Still only March, I tried contacting Health Canada to talk to someone. After seven calls to five different numbers, always being respectful I gave up and just banged my head against the wall.

I might need some cocaine to numb the pain.

Gerald Marantz

Parksville

Size of the deficit is not the real problem

It amazes me at the wailing of letter writers criticizing the budgeting abilities of the B.C. government (and other levels, too) when they propose budget deficits.

While some writers may be politically motivated in their criticisms, others are just perhaps ignorant of the messy truth of negative balances.
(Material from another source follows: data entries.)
-- pv_equiv track=rewrite | github.com/sanchi191/Plagiarism | Parser/practice.py | remkey
-- ===== SOURCE A (Python) =====
-- keywords = ['auto'	,'break','case',	'char',	'const',	'continue'	,'default',	'do',
-- 'double','else'	,'enum'	,'extern',	'float'	,'for',	'goto',	'if',
-- 'int',	'long',	'register',	'return',	'short',	'signed',	'sizeof',	'static',
-- 'struct',	'switch','typedef', 	'union'	,'unsigned'	,'void'	,'volatile'	,'while']
--
-- def remkey(file):
--     finalstr = ""
--     for i in file:
--         for j in i:
--             if j in keywords:
--                 pass
--             else:
--                 finalstr= finalstr+ " k "
--     return finalstr
-- ===== SOURCE B (Python) =====
-- KEYWORDS = ['auto','break','case','char','const','continue','default','do',
-- 'double','else','enum','extern','float','for','goto','if',
-- 'int','long','register','return','short','signed','sizeof','static',
-- 'struct','switch','typedef','union','unsigned','void','volatile','while']
--
-- def remkey(file):
--     # staged arithmetic: total token count, then subtract the occurrences of
--     # each keyword (keywords are distinct, so this equals the non-keyword count)
--     non_kw = sum(len(row) for row in file)
--     for k in KEYWORDS:
--         for row in file:
--             non_kw -= row.count(k)
--     return " k " * non_kw
-- ===== Notes on version B (the rewrite author's own statement) =====
-- stated objective: alternative
-- what changed: Instead of testing every token for keyword membership and concatenating strings, B computes the total token count in one pass, then subtracts the occurrence count of each of the 32 (distinct) keywords via list.count, and emits the result by one closed-form string multiplication.
import Mathlib
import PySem

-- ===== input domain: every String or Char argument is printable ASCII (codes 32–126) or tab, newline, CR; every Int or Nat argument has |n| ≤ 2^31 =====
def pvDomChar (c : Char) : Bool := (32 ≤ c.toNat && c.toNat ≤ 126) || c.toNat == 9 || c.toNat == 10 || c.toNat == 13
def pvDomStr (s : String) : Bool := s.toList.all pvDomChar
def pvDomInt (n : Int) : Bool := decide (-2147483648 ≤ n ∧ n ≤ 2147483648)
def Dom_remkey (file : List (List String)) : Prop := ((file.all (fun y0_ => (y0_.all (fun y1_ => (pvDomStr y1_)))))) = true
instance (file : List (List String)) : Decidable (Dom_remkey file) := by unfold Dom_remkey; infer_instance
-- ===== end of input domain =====

-- B replaces the per-token membership test and string concatenation by staged
-- arithmetic: total token count minus each keyword's occurrence count, then one
-- closed-form string repetition.

-- ===== PORT A =====
def pvKeywords : List String := ["auto","break","case","char","const","continue","default","do",
  "double","else","enum","extern","float","for","goto","if",
  "int","long","register","return","short","signed","sizeof","static",
  "struct","switch","typedef","union","unsigned","void","volatile","while"]

def remkey (file : List (List String)) : String :=
  file.foldl (fun finalstr i =>
    i.foldl (fun finalstr j =>
      if j ∈ pvKeywords then finalstr else finalstr ++ " k ") finalstr) ""

-- ===== PORT B =====
-- Python's " k " * n (n ≥ 0; Python yields "" for n ≤ 0, matched by toNat at the call site)
def pvStrTimes (s : String) : Nat → String
  | 0 => ""
  | n + 1 => s ++ pvStrTimes s n

def remkey_alt (file : List (List String)) : String :=
  pvStrTimes " k "
    ((pvKeywords.foldl (fun acc k =>
        file.foldl (fun acc row => acc - (PySem.List.count row k : Int)) acc)
      ((file.map (fun row => (row.length : Int))).sum)).toNat)

-- ===== PRECONDITION & SPEC =====
def Spec_remkey (file : List (List String)) (out : String) : Prop := out = remkey_alt file
instance (file : List (List String)) (out : String) : Decidable (Spec_remkey file out) := by unfold Spec_remkey; infer_instance

-- ===== CLAIM (what is proved, stated in full; the proofs are below) =====
def Claim_equal_remkey : Prop := ∀ (file : List (List String)), Dom_remkey file → Spec_remkey file (remkey file)

-- ===== LEMMAS AND PROOFS =====

theorem pvStrTimes_add (s : String) (m n : Nat) :
    pvStrTimes s (m + n) = pvStrTimes s m ++ pvStrTimes s n := by
  induction m with
  | zero => simp [pvStrTimes]
  | succ k ih =>
      rw [Nat.succ_add]
      simp [pvStrTimes, ih, String.append_assoc]

theorem pvKeywords_nodup : pvKeywords.Nodup := by decide

-- A's inner loop appends " k " once per non-keyword token
theorem pvInner (row : List String) (acc : String) :
    row.foldl (fun finalstr j => if j ∈ pvKeywords then finalstr else finalstr ++ " k ") acc
      = acc ++ pvStrTimes " k " (row.filter (fun j => !(decide (j ∈ pvKeywords)))).length := by
  induction row generalizing acc with
  | nil => simp [pvStrTimes]
  | cons j rest ih =>
      simp only [List.foldl_cons, List.filter_cons]
      by_cases h : j ∈ pvKeywords
      · simp [h, ih]
      · rw [if_neg h, ih]
        simp only [h, decide_false, Bool.not_false, if_pos, List.length_cons]
        rw [Nat.add_comm _ 1, pvStrTimes_add, String.append_assoc]
        rfl

theorem pvOuter (file : List (List String)) (acc : String) :
    file.foldl (fun finalstr i =>
      i.foldl (fun finalstr j => if j ∈ pvKeywords then finalstr else finalstr ++ " k ") finalstr) acc
    = acc ++ pvStrTimes " k " ((file.map (fun row => (row.filter (fun j => !(decide (j ∈ pvKeywords)))).length)).sum) := by
  induction file generalizing acc with
  | nil => simp [pvStrTimes]
  | cons row rest ih =>
      simp only [List.foldl_cons, List.map_cons, List.sum_cons]
      rw [pvInner, ih, pvStrTimes_add, String.append_assoc]

-- a left fold subtracting g x is subtracting the sum
theorem pvFoldlSub {α : Type} (l : List α) (g : α → Int) (a0 : Int) :
    l.foldl (fun a x => a - g x) a0 = a0 - (l.map g).sum := by
  induction l generalizing a0 with
  | nil => simp
  | cons x t ih =>
      simp only [List.foldl_cons, List.map_cons, List.sum_cons]
      rw [ih]; ring

-- B's double loop subtracts the double sum
theorem pvOuterB (K : List String) (file : List (List String)) (a0 : Int) :
    K.foldl (fun acc k => file.foldl (fun acc row => acc - (PySem.List.count row k : Int)) acc) a0
      = a0 - (K.map (fun k => (file.map (fun row => (PySem.List.count row k : Int))).sum)).sum := by
  induction K generalizing a0 with
  | nil => simp
  | cons k t ih =>
      simp only [List.foldl_cons, List.map_cons, List.sum_cons]
      rw [pvFoldlSub, ih]; ring

-- summing over a distinct list K the counts in j :: t adds the indicator of j
theorem pvSumCountCons (K : List String) (hK : K.Nodup) (j : String) (t : List String) :
    (K.map (fun k => (PySem.List.count (j :: t) k : Int))).sum
      = (K.map (fun k => (PySem.List.count t k : Int))).sum
        + (if j ∈ K then 1 else 0) := by
  induction K with
  | nil => simp
  | cons k K ih =>
      have hnd : K.Nodup := hK.of_cons
      have hkK : k ∉ K := (List.nodup_cons.mp hK).1
      have hcnt : (PySem.List.count (j :: t) k : Int)
          = (PySem.List.count t k : Int) + (if j = k then 1 else 0) := by
        rw [PySem.List.count_eq, PySem.List.count_eq, List.count_cons]
        push_cast
        by_cases h : j = k
        · rw [if_pos h, if_pos (beq_iff_eq.mpr h)]
        · rw [if_neg h, if_neg (fun hb => h (beq_iff_eq.mp hb))]
      simp only [List.map_cons, List.sum_cons, ih hnd, hcnt]
      by_cases h : j = k
      · subst h
        rw [if_pos rfl, if_neg hkK, if_pos (List.mem_cons_self)]
        ring
      · rw [if_neg h]
        by_cases hm : j ∈ K
        · rw [if_pos hm, if_pos (List.mem_cons_of_mem k hm)]; ring
        · rw [if_neg hm, if_neg (by
            intro hc; rcases List.mem_cons.mp hc with h1 | h1
            · exact h h1
            · exact hm h1)]
          ring

-- per row: length minus keyword occurrences = number of non-keyword tokens
theorem pvRowLem (row : List String) :
    (row.length : Int) - (pvKeywords.map (fun k => (PySem.List.count row k : Int))).sum
      = ((row.filter (fun j => !(decide (j ∈ pvKeywords)))).length : Int) := by
  induction row with
  | nil => simp [PySem.List.count_eq]
  | cons j t ih =>
      rw [pvSumCountCons pvKeywords pvKeywords_nodup]
      simp only [List.length_cons, List.filter_cons]
      by_cases h : j ∈ pvKeywords
      · simp only [h, if_pos, decide_true, Bool.not_true, if_neg (by simp : ¬ (false = true))]
        push_cast
        omega
      · simp only [h, decide_false, Bool.not_false, if_pos, List.length_cons]
        push_cast
        omega

-- the Int computed by B equals the Nat counted by A
theorem pvTotal (file : List (List String)) :
    (file.map (fun row => (row.length : Int))).sum
      - (pvKeywords.map (fun k => (file.map (fun row => (PySem.List.count row k : Int))).sum)).sum
    = (((file.map (fun row => (row.filter (fun j => !(decide (j ∈ pvKeywords)))).length)).sum : Nat) : Int) := by
  induction file with
  | nil => simp
  | cons row rest ih =>
      have swap : ∀ (K : List String) (r : List String) (R : List (List String)),
          (K.map (fun k => ((PySem.List.count r k : Int) + (R.map (fun row => (PySem.List.count row k : Int))).sum))).sum
            = (K.map (fun k => (PySem.List.count r k : Int))).sum
              + (K.map (fun k => (R.map (fun row => (PySem.List.count row k : Int))).sum)).sum := by
        intro K r R
        exact PySem.List.sum_map_add_int K _ _
      simp only [List.map_cons, List.sum_cons]
      rw [swap pvKeywords row rest]
      have := pvRowLem row
      push_cast
      push_cast at ih this
      linarith

-- ===== VERDICT (by name: the statement is the Claim_ definition above) =====
theorem remkey_spec : Claim_equal_remkey := by
  intro file _
  unfold Spec_remkey remkey remkey_alt
  rw [pvOuter, pvOuterB, pvTotal, Int.toNat_natCast]
  simp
Having dabbled in the dark arts of economics in my university years it was drilled into my inquisitive mind that deficits were not the problem. They only became a problem if they ballooned as “as a percentage of GDP.”

Not an overly technical economic term meaning all the stuff we produce. In B.C. we produce a boatload off stuff (pun intended) and the government’s spending remains very reasonable in relation to its GDP.

If and when the critical letter writers find the debt to GDP equation untenable they can then espouse the very popular program of raising taxes on everyone to bring the deficits down.

I don’t think there will be a flood of those missives! Oh well, the dark arts remain my passion.

Max Miller

Saanich

Quick explanation of housing types

Reporting about B.C.’s housing affordability crisis muddies the conversational waters by using four terms with distinctly different meanings interchangeably.

Affordable housing is housing whose price is determined by what it costs to build it. This is in contrast to “market rate” housing, whose price is as much as the person who controls it can demand.

Subsidized housing is housing whose occupants are provided “subsidies” by government or an NGO to be able to afford to pay the price demanded to reside in it.

Supportive housing is housing whose purpose is to provide “supports” to people with special needs. Whether a particular supportive housing facility is “affordable” is complex and depends on many factors. Cadillac long-term care facilities provide expensive supportive housing to people who can afford it.

Supportive housing whose purpose is to house low-functioning people with little or no money is funded such that residents are asked to pay as little as possible, generally zero, to dwell in it.

Social housing is the least-well understood term of the four. It is called “social” housing because in addition to being “affordable” (see above), it promotes social cohesion by integrating households from all walks of life and all levels of affluence in economically mixed communities.

Constructing social housing is financed by the public (otherwise known as “government”) and managed on a not-for-profit basis by a provincial ministry, municipal department, or NGO.

Canada had a robust social housing program from the Second World War until 1993, when Ottawa withdrew ­funding and the transformation of housing from dwellings where people live to vehicles for extraction of economic rent from the productive economy was complete.

Canadian neighbourhoods since 1993 have become increasingly segregated on the basis of affluence, and social alienation has become much more widespread in Canada since then.

Drug addiction, for example, and other symptoms of hopelessness and social isolation are flourishing as social housing has all but disappeared.